Aim of the exercise:
From the entries that follow, list every line in which the string "rest" appears.

Data for analysis:
• • • • • • •

-- pv_equiv track=rewrite | github.com/luisflaviomf/SourceAddonOptimizer | worker/worker_main.py | _extract_mesh_token_from_line
-- ===== SOURCE A (Python) =====
-- def _extract_mesh_token_from_line(line: str) -> str | None:
--     toks = line.replace("\t", " ").split()
--     for t in reversed(toks):
--         tt = t.strip().strip('"').strip()
--         if tt.lower().endswith((".smd", ".dmx")):
--             return tt
--     for t in reversed(toks):
--         tt = t.strip().strip('"').strip()
--         low = tt.lower()
--         if not tt:
--             continue
--         if low in ("studio", "blank"):
--             continue
--         if low.startswith("$"):
--             continue
--         return tt
--     return None
-- ===== SOURCE B (Python) =====
-- def _extract_mesh_token_from_line(line: str) -> str | None:
--     fallback = None
--     for t in reversed(line.replace("\t", " ").split()):
--         tt = t.strip().strip('"').strip()
--         low = tt.lower()
--         if low.endswith(".smd") or low.endswith(".dmx"):
--             return tt
--         if fallback is None and tt and low not in ("studio", "blank") and not low.startswith("$"):
--             fallback = tt
--     return fallback
-- ===== Notes on version B (the rewrite author's own statement) =====
-- stated objective: alternative
-- what changed: Replaces A's two reversed passes (first hunting a .smd/.dmx token, then rescanning for a fallback token) by a single reversed pass that returns a mesh token immediately and latches the first acceptable fallback into one variable.
import Mathlib
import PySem

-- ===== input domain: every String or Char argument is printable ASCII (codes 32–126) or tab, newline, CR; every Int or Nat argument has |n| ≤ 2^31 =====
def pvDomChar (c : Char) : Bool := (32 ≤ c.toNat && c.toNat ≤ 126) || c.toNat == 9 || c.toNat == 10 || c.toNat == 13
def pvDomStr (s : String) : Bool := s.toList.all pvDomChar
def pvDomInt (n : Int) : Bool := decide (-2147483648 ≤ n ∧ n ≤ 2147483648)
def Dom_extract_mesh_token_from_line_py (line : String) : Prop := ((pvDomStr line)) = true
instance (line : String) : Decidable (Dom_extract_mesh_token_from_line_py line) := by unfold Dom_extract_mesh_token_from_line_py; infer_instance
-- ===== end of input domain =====

-- B merges A's two reversed passes into one reversed pass with a latched fallback variable (objective: alternative).

-- ===== PORT A =====
-- first loop: return the last token (in original order) ending in .smd/.dmx
def pvA_loop1 : List String → Option String
  | [] => none
  | t :: rest =>
    let tt := PySem.Str.strip (PySem.Str.stripChars (PySem.Str.strip t) "\"")
    if PySem.Str.endswith (PySem.Str.lower tt) ".smd" || PySem.Str.endswith (PySem.Str.lower tt) ".dmx"
    then some tt
    else pvA_loop1 rest

-- second loop: return the last token that is non-empty, not studio/blank, not a $-command
def pvA_loop2 : List String → Option String
  | [] => none
  | t :: rest =>
    let tt := PySem.Str.strip (PySem.Str.stripChars (PySem.Str.strip t) "\"")
    let low := PySem.Str.lower tt
    if tt == "" then pvA_loop2 rest
    else if low == "studio" || low == "blank" then pvA_loop2 rest
    else if PySem.Str.startswith low "$" then pvA_loop2 rest
    else some tt

def extract_mesh_token_from_line_py (line : String) : Option String :=
  let toks := PySem.Str.split₀ (PySem.Str.replace line "\t" " ")
  match pvA_loop1 toks.reverse with
  | some v => some v
  | none => pvA_loop2 toks.reverse

-- ===== PORT B =====
-- single reversed pass carrying the fallback accumulator
def pvB_loop : List String → Option String → Option String
  | [], fb => fb
  | t :: rest, fb =>
    let tt := PySem.Str.strip (PySem.Str.stripChars (PySem.Str.strip t) "\"")
    let low := PySem.Str.lower tt
    if PySem.Str.endswith low ".smd" || PySem.Str.endswith low ".dmx" then some tt
    else
      let fb' := if fb.isNone && !(tt == "") && !(low == "studio") && !(low == "blank")
                    && !(PySem.Str.startswith low "$")
                 then some tt else fb
      pvB_loop rest fb'

def extract_mesh_token_from_line_py_alt (line : String) : Option String :=
  pvB_loop (PySem.Str.split₀ (PySem.Str.replace line "\t" " ")).reverse none

-- ===== PRECONDITION & SPEC =====
def Spec_extract_mesh_token_from_line_py (line : String) (out : Option String) : Prop := out = extract_mesh_token_from_line_py_alt line
instance (line : String) (out : Option String) : Decidable (Spec_extract_mesh_token_from_line_py line out) := by unfold Spec_extract_mesh_token_from_line_py; infer_instance

-- ===== CLAIM (what is proved, stated in full; the proofs are below) =====
def Claim_equal_extract_mesh_token_from_line_py : Prop := ∀ (line : String), Dom_extract_mesh_token_from_line_py line → Spec_extract_mesh_token_from_line_py line (extract_mesh_token_from_line_py line)

-- ===== LEMMAS AND PROOFS =====

theorem pvB_loop_eq (r : List String) (fb : Option String) :
    pvB_loop r fb =
      match pvA_loop1 r with
      | some v => some v
      | none => match fb with
                | some v => some v
                | none => pvA_loop2 r := by
  induction r generalizing fb with
  | nil => cases fb <;> simp [pvB_loop, pvA_loop1, pvA_loop2]
  | cons t rest ih =>
    simp only [pvB_loop, pvA_loop1, pvA_loop2]
    rw [ih]
    cases fb <;> cases hA : pvA_loop1 rest <;> split_ifs <;> simp_all

-- ===== VERDICT (by name: the statement is the Claim_ definition above) =====
theorem extract_mesh_token_from_line_py_spec : Claim_equal_extract_mesh_token_from_line_py := by
  intro line _
  unfold Spec_extract_mesh_token_from_line_py extract_mesh_token_from_line_py extract_mesh_token_from_line_py_alt
  rw [pvB_loop_eq]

• • • • • • •

Answer to this task:
  | t :: rest =>
    else pvA_loop1 rest
  | t :: rest =>
    if tt == "" then pvA_loop2 rest
    else if low == "studio" || low == "blank" then pvA_loop2 rest
    else if PySem.Str.startswith low "$" then pvA_loop2 rest
  | t :: rest, fb =>
      pvB_loop rest fb'
  | cons t rest ih =>
    cases fb <;> cases hA : pvA_loop1 rest <;> split_ifs <;> simp_all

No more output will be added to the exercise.